Release v2.6.0 - June 30, 2020

  • Chunk aggregation

    • Option on Flows to wait until all child "chunks" of a snapshot are PASSED_QA before aggregating data and pushing to destinations.

Release v2.5.0 - June 22, 2020

  • Application now runs snapshots as the legacyPlatformId user (SaaS Platform) if this property is set on the organization. Allowing for proper billing and to support authenticated extractors

Release v2.4.0 - June 19, 2020

  • Support for fractional hours in flow configuration.

  • Comments thread on Deliveries

Release v2.3.0 - June 10, 2020

What’s New

  • Flow source filtering

    • Now you can select/filter which Sources get run in a SIMPLE Flow by any of the parameters in your Source.

  • Destinations accept Source Parameter values in your output template

    • Now you can use any Source Parameter as destination template variable. For example, if you have a Parameter locale. this can be set in your destination path/filename as :source.locale. When your Source is run with locale set to UK the destination will output with sourcename-UK .

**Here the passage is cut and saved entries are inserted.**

-- ============ A side ============

lemma A_loop (a : List Int) (n : Int) (hn : n ≤ (a.length : Int)) :
    ∀ (k : Nat) (i : Int), 1 ≤ i → i ≤ n → (n - i).toNat = k →
    ∀ (lis : List (Int × Int)) (answer l s : Int),
      lis.length = n.toNat →
      PySem.List.pyGet? lis (i - 1) = some (l, s) →
      PVMax (EndC ((a.take n.toNat).take i.toNat)) l →
      PVMax (SkS ((a.take n.toNat).take i.toNat)) s →
      PVMax (Cand ((a.take n.toNat).take i.toNat)) answer →
      PVMax (Cand (a.take n.toNat)) (((PySem.List.pyRange i n 1).foldl (stepA a) (lis, answer)).2) := by
  intro k
  induction k with
  | zero =>
    intro i h1 h2 h0 lis answer l s hlen hget hL hS hA
    rw [PySem.List.pyRange_one_eq_nil (by omega : n ≤ i)]
    simp only [List.foldl_nil]
    have ht : List.take i.toNat (List.take n.toNat a) = List.take n.toNat a := by
      rw [show i.toNat = n.toNat from by omega]
      simp
    rwa [ht] at hA
  | succ k ih =>
    intro i h1 h2 h0 lis answer l s hlen hget hL hS hA
    have hi : i < n := by omega
    have hia : i.toNat < a.length := by omega
    have hain : i.toNat < n.toNat := by omega
    rw [PySem.List.pyRange_one_cons hi]
    simp only [List.foldl_cons]
    have hget_a : PySem.List.pyGet? a i = some a[i.toNat] := by
      rw [PySem.List.pyGet?_of_nonneg a (by omega : (0:Int) ≤ i)]
      exact List.getElem?_eq_getElem hia
    have hstep : stepA a (lis, answer) i =
        (lis.set i.toNat (max a[i.toNat] (l + a[i.toNat]), max l (s + a[i.toNat])),
         max answer (max (max a[i.toNat] (l + a[i.toNat])) (max l (s + a[i.toNat])))) := by
      simp only [stepA, hget_a, hget, Option.getD_some]
      rw [PySem.List.pySetD_of_nonneg lis _ (by omega : (0:Int) ≤ i)]
    rw [hstep]
    have htke : List.take ((i + 1)).toNat (List.take n.toNat a) =
        List.take i.toNat (List.take n.toNat a) ++ [a[i.toNat]] := by
      have h1' : (i + 1).toNat = i.toNat + 1 := by omega
      have hsome : (List.take n.toNat a)[i.toNat]? = some a[i.toNat] := by
        rw [List.getElem?_take_of_lt hain]
        exact List.getElem?_eq_getElem hia
      rw [h1', List.take_add_one, hsome]
      rfl
    obtain ⟨e1, e2, e3⟩ := kadane_step (p := List.take i.toNat (List.take n.toNat a))
      a[i.toNat] hL hS hA
    rw [← htke] at e1 e2 e3
    exact ih (i + 1) (by omega) (by omega) (by omega) _ _ _ _
      (by simpa using hlen)
      (by
        rw [show i + 1 - 1 = i from by ring,
          PySem.List.pyGet?_of_nonneg _ (by omega : (0:Int) ≤ i)]
        exact List.getElem?_set_self (by rw [hlen]; exact hain))
      e1 e2 e3

lemma solution_isMax (n : Int) (a : List Int) (h1 : 1 ≤ n) (h2 : n ≤ (a.length : Int)) :
    PVMax (Cand (a.take n.toNat)) (solution n a) := by
  have h0 : (0:Nat) < a.length := by omega
  have hn0 : 0 < n.toNat := by omega
  have hget0 : PySem.List.pyGet? a 0 = some a[0] := by
    rw [PySem.List.pyGet?_zero]
    exact List.getElem?_eq_getElem h0
  have hrepr : solution n a = ((PySem.List.pyRange 1 n 1).foldl (stepA a)
      (PySem.List.pySetD ((PySem.List.pyRange 0 n 1).map (fun _ => ((0:Int), (0:Int)))) 0
        ((PySem.List.pyGet? a 0).getD 0, (PySem.List.pyGet? a 0).getD 0),
       (PySem.List.pyGet? a 0).getD 0)).2 := rfl
  rw [hrepr, hget0]
  simp only [Option.getD_some]
  rw [PySem.List.pySetD_of_nonneg _ _ (le_refl (0:Int))]
  simp only [Int.toNat_zero]
  have hlen : (((PySem.List.pyRange 0 n 1).map (fun _ => ((0:Int), (0:Int)))).set 0
      (a[0], a[0])).length = n.toNat := by
    simp [PySem.List.length_pyRange_one]
  have htk1 : List.take (1:Int).toNat (List.take n.toNat a) = [a[0]] := by
    have hsome : (List.take n.toNat a)[0]? = some a[0] := by
      rw [List.getElem?_take_of_lt hn0]
      exact List.getElem?_eq_getElem h0
    rw [show ((1:Int)).toNat = 0 + 1 from rfl, List.take_add_one, hsome]
    rfl
  refine A_loop a n h2 (n - 1).toNat 1 (le_refl 1) h1 rfl _ a[0] a[0] a[0] hlen ?_ ?_ ?_ ?_
  · rw [show (1:Int) - 1 = 0 from by ring, PySem.List.pyGet?_zero]
    exact List.getElem?_set_self (by rw [List.length_map, PySem.List.length_pyRange_one]; omega)
  · rw [htk1]
    exact isMax_congr (fun v => (endC_singleton a[0] v).symm) (isMax_single a[0])
  · rw [htk1]
    exact isMax_congr (fun v => (skS_singleton a[0] v).symm) (isMax_single a[0])
  · rw [htk1]
    exact isMax_congr (fun v => (cand_singleton a[0] v).symm) (isMax_single a[0])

  • Added support for import.io CLI extractor output

    • Now extractors created by the import.io CLI can be imported into workbench.

Bug fix

  • Setting QPS for one chunk is now supported.

Release v1.8.2 - April 24, 2020

  • Fixed latest delivery + destination pushes bugs.

  • Added assigned user to snapshot tables

  • Added seconds to the destination and simple flow timestamps

  • Updated the user docs

  • Health metrics are open on the selected snapshot home page

  • Added a snapshot link in delivery sidebar, instead of delivery home dropdown

  • Added ‘All’ button to snapshot and pushes spotlight

  • Added revert option to pushes spotlight table

  • Fixed Delivery Push and Bull Queue metrics

Release v1.8.0 - April 10, 2020

Collections

  • “First seen” column - A collection setting is now available for collections whose schema has a primary key, and generates the date when an item was "first seen" and includes it as a meta-data timestamp column "_firstSeen" in the snapshot data.

Schemas

  • “FILE” Type column - This new column type on schemas helps include the metadata information about files extracted and downloaded during extraction time.

Destinations

  • Include downloaded files in destination pushes - You can now include any files and images that were downloaded during your extraction in pushes to your destinations.

  • SFTP Destinations Type - You can now configure SFTP servers as destinations for your data.

Alarms

  • Severity on Alarms - Flow alarms now have a “severity” option which can be set on the alarm and included in any alarm notifications.

  • APIs and UI to Resolve or Trigger Alarms - Now when a delivery is open you have the option to manually trigger or resolve alarms for the selected delivery alarm page.

Snapshots

  • Importing cancelled snapshots - now if you cancel a snapshot you have an option in the UI to manually import the data that was collected.

Flows

  • Max chunk crawl time - When configuring a flow you can set the chunkTimeoutHours which is the max time a chunk should run for. If the chunk times out the data collected will be automatically imported.